Unlike traditional coding assistants that respond only when prompted, Antigravity is structured for autonomous operation. Users can assign missions or goals, and the AI system will break them down into actionable sub-tasks. These tasks appear as “Artifacts,” a concept Google developed to ensure transparency. Artifacts include draft code, terminal logs, browser recordings, structural diagrams, testing summaries, and other elements that allow human developers to easily verify what the AI is doing — and intervene if needed.
Antigravity’s design highlights a significant evolution in AI development tools: instead of simply generating code on request, the environment encourages AI to perform multi-step workflows, monitor its own progress, and correct errors as they arise. This includes navigating the file system, creating and organizing project structures, running commands in both client-side and server-side environments, and iterating on entire applications from start to finish.
Another major feature is its multi-model support. Though Gemini 3 Pro is at the core of the experience, the platform also accommodates models such as Claude Sonnet 4.5 and open-source GPT-based agents. This approach enables developers to choose the best model for specific tasks, or even run multiple agents powered by different models at once.

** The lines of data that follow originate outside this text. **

-- pv_equiv track=rewrite | github.com/XeroEZ/Erste-Hackathon---VVV | django-backend/BankApp/ChatBot/funkcie.py | remove_plural_duplicates
-- ===== SOURCE A (Python) =====
-- def remove_plural_duplicates(categories):
--     """Odstráni duplikáty kde jedna kategória je množné číslo druhej"""
--     categories_list = sorted(list(categories))
--     to_remove = set()
--
--     plural_rules = [
--         ('s', ''),           # yogurts -> yogurt
--         ('es', ''),          # boxes -> box
--         ('ies', 'y'),        # cookies -> cookie
--     ]
--
--     for category in categories_list:
--         for pattern, replacement in plural_rules:
--             if category.endswith(pattern):
--                 singular = category[:-len(pattern)] + replacement
--                 if singular in categories_list:
--                     to_remove.add(category)
--                     break
--
--     return categories - to_remove
-- ===== SOURCE B (Python) =====
-- def remove_plural_duplicates(categories):
--     """Remove categories that are plural forms of other categories present."""
--     to_remove = set()
--     for s in categories:
--         candidates = [s + 's', s + 'es']
--         if s.endswith('y'):
--             candidates.append(s[:-1] + 'ies')
--         for c in candidates:
--             if c in categories:
--                 to_remove.add(c)
--     return categories - to_remove
-- ===== Notes on version B (the rewrite author's own statement) =====
-- stated objective: alternative
-- what changed: Instead of sorting and suffix-stripping each word against the plural rules with list membership, B treats each word as a potential singular: it generates the word's candidate plural forms (s+'s', s+'es', and s[:-1]+'ies' for words ending in 'y') and removes those present in the input set, with no sort and no suffix-stripping.
import Mathlib
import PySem

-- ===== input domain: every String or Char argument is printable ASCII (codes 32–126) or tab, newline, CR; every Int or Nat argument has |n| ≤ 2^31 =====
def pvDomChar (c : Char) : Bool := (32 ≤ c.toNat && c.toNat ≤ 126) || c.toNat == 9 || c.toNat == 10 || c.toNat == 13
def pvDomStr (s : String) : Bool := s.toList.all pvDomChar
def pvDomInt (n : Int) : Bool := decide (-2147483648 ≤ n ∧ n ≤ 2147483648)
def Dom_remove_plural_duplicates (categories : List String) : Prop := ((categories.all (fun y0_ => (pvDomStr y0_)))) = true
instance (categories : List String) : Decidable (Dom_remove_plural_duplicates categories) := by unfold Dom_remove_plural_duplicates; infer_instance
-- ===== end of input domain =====

-- B generates each word's candidate plural forms (s+'s', s+'es', s[:-1]+'ies' for s ending in 'y')
-- and removes those present in the input set, instead of A's sort + suffix-stripping of each word
-- against the plural rules (a different decomposition of the same removal set).

-- ===== PORT A =====
-- the inner "for pattern, replacement in plural_rules" loop with its break
def pvRuleScan (categories_list : List String) (category : String)
    (to_remove : PySem.Set String) : List (String × String) → PySem.Set String
  | [] => to_remove
  | (pattern, replacement) :: rest =>
    if PySem.Str.endswith category pattern then
      let singular := PySem.Str.slice category none (some (-(PySem.Str.len pattern : Int))) ++ replacement
      if singular ∈ categories_list then PySem.Set.add to_remove category
      else pvRuleScan categories_list category to_remove rest
    else pvRuleScan categories_list category to_remove rest

def remove_plural_duplicates (categories : List String) : List String :=
  let categories_list := PySem.List.sorted categories (fun x => x) false
  let plural_rules : List (String × String) := [("s", ""), ("es", ""), ("ies", "y")]
  let to_remove : PySem.Set String :=
    categories_list.foldl
      (fun to_remove category => pvRuleScan categories_list category to_remove plural_rules)
      PySem.Set.empty
  PySem.Set.diff categories to_remove

-- ===== PORT B =====
def remove_plural_duplicates_alt (categories : List String) : List String :=
  let to_remove : PySem.Set String :=
    categories.foldl
      (fun to_remove s =>
        let candidates :=
          [s ++ "s", s ++ "es"] ++
            (if PySem.Str.endswith s "y" then [PySem.Str.slice s none (some (-1)) ++ "ies"] else [])
        candidates.foldl (fun acc c => if c ∈ categories then PySem.Set.add acc c else acc) to_remove)
      PySem.Set.empty
  PySem.Set.diff categories to_remove

-- ===== PRECONDITION & SPEC =====
def Spec_remove_plural_duplicates (categories : List String) (out : List String) : Prop := out = remove_plural_duplicates_alt categories
instance (categories : List String) (out : List String) : Decidable (Spec_remove_plural_duplicates categories out) := by unfold Spec_remove_plural_duplicates; infer_instance

-- ===== CLAIM (what is proved, stated in full; the proofs are below) =====
def Claim_equal_remove_plural_duplicates : Prop := ∀ (categories : List String), Dom_remove_plural_duplicates categories → Spec_remove_plural_duplicates categories (remove_plural_duplicates categories)

-- ===== LEMMAS AND PROOFS =====

-- A's per-word removal condition: some rule's singular form lies in L
def pvSing (w pat rep : String) : String :=
  PySem.Str.slice w none (some (-(PySem.Str.len pat : Int))) ++ rep

def pvCondA (L : List String) (w : String) : Prop :=
  (PySem.Str.endswith w "s" = true ∧ pvSing w "s" "" ∈ L) ∨
  (PySem.Str.endswith w "es" = true ∧ pvSing w "es" "" ∈ L) ∨
  (PySem.Str.endswith w "ies" = true ∧ pvSing w "ies" "y" ∈ L)

-- B's candidate relation: w is one of s's generated plural forms
def pvCandP (s w : String) : Prop :=
  w = s ++ "s" ∨ w = s ++ "es" ∨
    (PySem.Str.endswith s "y" = true ∧ w = PySem.Str.slice s none (some (-1)) ++ "ies")

lemma mem_ruleScan_gen (L : List String) (cat : String) (rules : List (String × String))
    (acc : PySem.Set String) (x : String) :
    x ∈ pvRuleScan L cat acc rules ↔
      x ∈ acc ∨ (x = cat ∧ ∃ p ∈ rules, PySem.Str.endswith cat p.1 = true ∧ pvSing cat p.1 p.2 ∈ L) := by
  induction rules generalizing acc with
  | nil => simp [pvRuleScan]
  | cons p rest ih =>
    obtain ⟨pat, rep⟩ := p
    rw [pvRuleScan]
    by_cases h1 : PySem.Str.endswith cat pat = true
    · by_cases h2 : pvSing cat pat rep ∈ L
      · simp only [pvSing] at h2
        simp only [h1, if_true]
        rw [if_pos h2]
        simp only [PySem.Set.mem_add, List.mem_cons]
        constructor
        · rintro (h|rfl)
          · tauto
          · exact Or.inr ⟨rfl, (pat, rep), Or.inl rfl, h1, by simpa [pvSing] using h2⟩
        · rintro (h|⟨rfl, _⟩) <;> tauto
      · simp only [pvSing] at h2
        simp only [h1, if_true]
        rw [if_neg h2, ih]
        simp only [List.mem_cons]
        constructor
        · rintro (h|⟨rfl, q, hq, h3, h4⟩)
          · tauto
          · exact Or.inr ⟨rfl, q, Or.inr hq, h3, h4⟩
        · rintro (h|⟨rfl, q, hq | hq, h3, h4⟩)
          · tauto
          · subst hq; exact absurd h4 (by simpa [pvSing] using h2)
          · exact Or.inr ⟨rfl, q, hq, h3, h4⟩
    · rw [if_neg h1, ih]
      simp only [List.mem_cons]
      constructor
      · rintro (h|⟨rfl, q, hq, h3, h4⟩)
        · tauto
        · exact Or.inr ⟨rfl, q, Or.inr hq, h3, h4⟩
      · rintro (h|⟨rfl, q, hq | hq, h3, h4⟩)
        · tauto
        · subst hq; exact absurd h3 h1
        · exact Or.inr ⟨rfl, q, hq, h3, h4⟩

lemma mem_ruleScan (L : List String) (cat : String) (acc : PySem.Set String) (x : String) :
    x ∈ pvRuleScan L cat acc [("s", ""), ("es", ""), ("ies", "y")] ↔
      x ∈ acc ∨ (x = cat ∧ pvCondA L cat) := by
  rw [mem_ruleScan_gen, pvCondA]
  simp

lemma mem_foldA (L : List String) (todo : List String) (acc : PySem.Set String) (x : String) :
    x ∈ todo.foldl (fun a c => pvRuleScan L c a [("s", ""), ("es", ""), ("ies", "y")]) acc ↔
      x ∈ acc ∨ (x ∈ todo ∧ pvCondA L x) := by
  induction todo generalizing acc with
  | nil => simp
  | cons c cs ih =>
    simp only [List.foldl_cons, ih, mem_ruleScan, List.mem_cons]
    constructor
    · rintro ((h|⟨rfl,h⟩)|⟨h1,h2⟩) <;> tauto
    · rintro (h|⟨rfl|h1,h2⟩) <;> tauto

lemma mem_foldB_inner (S : List String) (cands : List String) (acc : PySem.Set String) (x : String) :
    x ∈ cands.foldl (fun a c => if c ∈ S then PySem.Set.add a c else a) acc ↔
      x ∈ acc ∨ (x ∈ cands ∧ x ∈ S) := by
  induction cands generalizing acc with
  | nil => simp
  | cons c cs ih =>
    simp only [List.foldl_cons, ih, List.mem_cons]
    by_cases h : c ∈ S
    · rw [if_pos h]
      simp only [PySem.Set.mem_add]
      constructor
      · rintro ((h1|rfl)|⟨h1,h2⟩) <;> tauto
      · rintro (h1|⟨rfl|h1,h2⟩) <;> tauto
    · rw [if_neg h]
      constructor
      · rintro (h1|⟨h1,h2⟩) <;> tauto
      · rintro (h1|⟨rfl|h1,h2⟩) <;> tauto

lemma mem_foldB (S : List String) (todo : List String) (acc : PySem.Set String) (x : String) :
    x ∈ todo.foldl
        (fun a s =>
          ([s ++ "s", s ++ "es"] ++
            (if PySem.Str.endswith s "y" then [PySem.Str.slice s none (some (-1)) ++ "ies"] else [])).foldl
            (fun acc c => if c ∈ S then PySem.Set.add acc c else acc) a) acc ↔
      x ∈ acc ∨ ((∃ s ∈ todo, pvCandP s x) ∧ x ∈ S) := by
  induction todo generalizing acc with
  | nil => simp
  | cons c cs ih =>
    simp only [List.foldl_cons, ih, mem_foldB_inner]
    have hc : x ∈ ([c ++ "s", c ++ "es"] ++
        (if PySem.Str.endswith c "y" then [PySem.Str.slice c none (some (-1)) ++ "ies"] else [])) ↔
        pvCandP c x := by
      unfold pvCandP
      split_ifs with h <;> simp at h <;> simp [h]
    rw [hc]
    simp only [List.mem_cons]
    constructor
    · rintro ((h|⟨h1,h2⟩)|⟨⟨s,hs,h1⟩,h2⟩)
      · tauto
      · exact Or.inr ⟨⟨c, Or.inl rfl, h1⟩, h2⟩
      · exact Or.inr ⟨⟨s, Or.inr hs, h1⟩, h2⟩
    · rintro (h|⟨⟨s,rfl|hs,h1⟩,h2⟩)
      · tauto
      · exact Or.inl (Or.inr ⟨h1, h2⟩)
      · exact Or.inr ⟨⟨s, hs, h1⟩, h2⟩

lemma pv_endswith_iff (w p : String) : PySem.Str.endswith w p = true ↔ p.toList <:+ w.toList := by
  simp [PySem.Chars.endswith_iff]

lemma toList_sing1 (w : String) : (pvSing w "s" "").toList = w.toList.dropLast := by
  have h1 : -(PySem.Str.len "s" : Int) = (-1 : Int) := by simp [PySem.Str.len_eq]
  rw [pvSing, h1, String.toList_append]
  simp [PySem.List.slice_to_neg_one]

lemma toList_sing2 (w : String) :
    (pvSing w "es" "").toList = w.toList.take (w.toList.length - 2) := by
  have h1 : (PySem.Str.len "es" : Int) = ((2 : Nat) : Int) := by simp [PySem.Str.len_eq]
  simp only [pvSing, h1, String.toList_append]
  simp only [PySem.Str.toList_slice, PySem.Chars.slice_eq_listSlice]
  rw [PySem.List.slice_to_neg_natCast _ 2 (by omega)]
  simp

lemma toList_sing3 (w : String) :
    (pvSing w "ies" "y").toList = w.toList.take (w.toList.length - 3) ++ ['y'] := by
  have h1 : (PySem.Str.len "ies" : Int) = ((3 : Nat) : Int) := by simp [PySem.Str.len_eq]
  simp only [pvSing, h1, String.toList_append]
  simp only [PySem.Str.toList_slice, PySem.Chars.slice_eq_listSlice]
  rw [PySem.List.slice_to_neg_natCast _ 3 (by omega)]
  simp

-- the heart: "some rule strips x to a word of S" ≡ "x is a generated plural of some word of S"
lemma condA_iff_cand (S : List String) (x : String) :
    pvCondA S x ↔ ∃ s ∈ S, pvCandP s x := by
  constructor
  · rintro (⟨h1, h2⟩ | ⟨h1, h2⟩ | ⟨h1, h2⟩)
    · obtain ⟨t, ht⟩ := (pv_endswith_iff x "s").mp h1
      refine ⟨pvSing x "s" "", h2, Or.inl ?_⟩
      apply String.toList_inj.mp
      rw [String.toList_append, toList_sing1, ← ht]
      simp
    · obtain ⟨t, ht⟩ := (pv_endswith_iff x "es").mp h1
      refine ⟨pvSing x "es" "", h2, Or.inr (Or.inl ?_)⟩
      apply String.toList_inj.mp
      rw [String.toList_append, toList_sing2, ← ht]
      simp
    · obtain ⟨t, ht⟩ := (pv_endswith_iff x "ies").mp h1
      have hts : (pvSing x "ies" "y").toList = t ++ ['y'] := by
        rw [toList_sing3, ← ht]; simp
      refine ⟨pvSing x "ies" "y", h2, Or.inr (Or.inr ⟨?_, ?_⟩)⟩
      · rw [pv_endswith_iff, hts]; exact ⟨t, by simp⟩
      · apply String.toList_inj.mp
        rw [String.toList_append, PySem.Str.slice_to_neg_one, hts, ← ht]
        simp
  · rintro ⟨s, hs, (rfl | rfl | ⟨hy, rfl⟩)⟩
    · refine Or.inl ⟨?_, ?_⟩
      · rw [pv_endswith_iff]; exact ⟨s.toList, by simp⟩
      · have : pvSing (s ++ "s") "s" "" = s := by
          apply String.toList_inj.mp
          rw [toList_sing1]; simp
        rwa [this]
    · refine Or.inr (Or.inl ⟨?_, ?_⟩)
      · rw [pv_endswith_iff]; exact ⟨s.toList, by simp⟩
      · have : pvSing (s ++ "es") "es" "" = s := by
          apply String.toList_inj.mp
          rw [toList_sing2]; simp
        rwa [this]
    · obtain ⟨u, hu⟩ := (pv_endswith_iff s "y").mp hy
      have hsl : (PySem.Str.slice s none (some (-1))).toList = u := by
        rw [PySem.Str.slice_to_neg_one, ← hu]; simp
      refine Or.inr (Or.inr ⟨?_, ?_⟩)
      · rw [pv_endswith_iff, String.toList_append, hsl]; exact ⟨u, by simp⟩
      · have : pvSing (PySem.Str.slice s none (some (-1)) ++ "ies") "ies" "y" = s := by
          apply String.toList_inj.mp
          rw [toList_sing3, String.toList_append, hsl, ← hu]
          simp
        rwa [this]

lemma diff_congr (S : List String) (t1 t2 : PySem.Set String) (h : ∀ y, y ∈ t1 ↔ y ∈ t2) :
    PySem.Set.diff S t1 = PySem.Set.diff S t2 := by
  unfold PySem.Set.diff
  apply List.filter_congr
  intro x _
  have hb : (PySem.Set.contains t1 x = true) ↔ (PySem.Set.contains t2 x = true) := by
    simpa [PySem.Set.contains_iff] using h x
  rw [Bool.eq_iff_iff.mpr hb]

theorem remove_plural_duplicates_spec_aux (categories : List String) :
    remove_plural_duplicates categories = remove_plural_duplicates_alt categories := by
  rw [remove_plural_duplicates, remove_plural_duplicates_alt]
  apply diff_congr
  intro y
  rw [mem_foldA, mem_foldB]
  have hmem : ∀ z : String, z ∈ PySem.List.sorted categories (fun x => x) false ↔ z ∈ categories :=
    fun z => PySem.List.mem_sorted categories (fun x => x) false z
  have hcond : pvCondA (PySem.List.sorted categories (fun x => x) false) y ↔ pvCondA categories y := by
    simp only [pvCondA, hmem]
  have hempty : ∀ z : String, z ∈ (PySem.Set.empty : PySem.Set String) ↔ False := by
    simp [PySem.Set.empty]
  rw [hmem, hcond, condA_iff_cand]
  simp only [hempty y, false_or]
  tauto

-- ===== VERDICT (by name: the statement is the Claim_ definition above) =====
theorem remove_plural_duplicates_spec : Claim_equal_remove_plural_duplicates := by
  intro categories _
  exact remove_plural_duplicates_spec_aux categories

The IDE provides both an editor-focused workspace and a broader management interface. In the editor view, users see code, suggestions, and agent activity alongside standard developer tools. In the manager view — the heart of Antigravity — developers can supervise several agents simultaneously, assign missions, review artifacts, and coordinate large projects composed of many interconnected tasks.
Google has also added a new client-side bash tool to Gemini 3, enabling the model to generate shell commands within a controlled environment. A server-side bash tool is rolling out gradually, giving the AI the ability to create code across different languages and frameworks directly from the server. This combination significantly expands the range of tasks the AI can handle autonomously.
In addition to development workflows, Antigravity is designed to make advanced coding more accessible to non-programmers. Google believes Gemini 3’s improved instruction-following — combined with Antigravity’s agentic system — allows users with limited coding experience to build functional applications simply by describing their goals. AI Studio, Google’s lightweight development platform, integrates tightly with these features, offering a quicker path for experimentation.
Antigravity is being released immediately as a preview for Windows, macOS, and Linux users. Google emphasizes that the tool is still experimental and will expand over time, with more agent types, deeper system access, and additional workflow capabilities planned for future releases.
The simultaneous launch of Gemini 3 and Antigravity signals a broader shift in how Google views the future of programming and digital productivity. Instead of AI acting as an optional tool or helper, Google is positioning these technologies as core engines that can independently manage complex tasks, automate entire development cycles, and deliver end-to-end software solutions with minimal human intervention.
This represents a major step toward agent-centric computing — a model where users will increasingly delegate work to AI systems that operate with autonomy, monitor themselves, and provide traceable results. For developers, businesses, and creators, this shift may redefine how applications are built and how teams collaborate across growing technological ecosystems.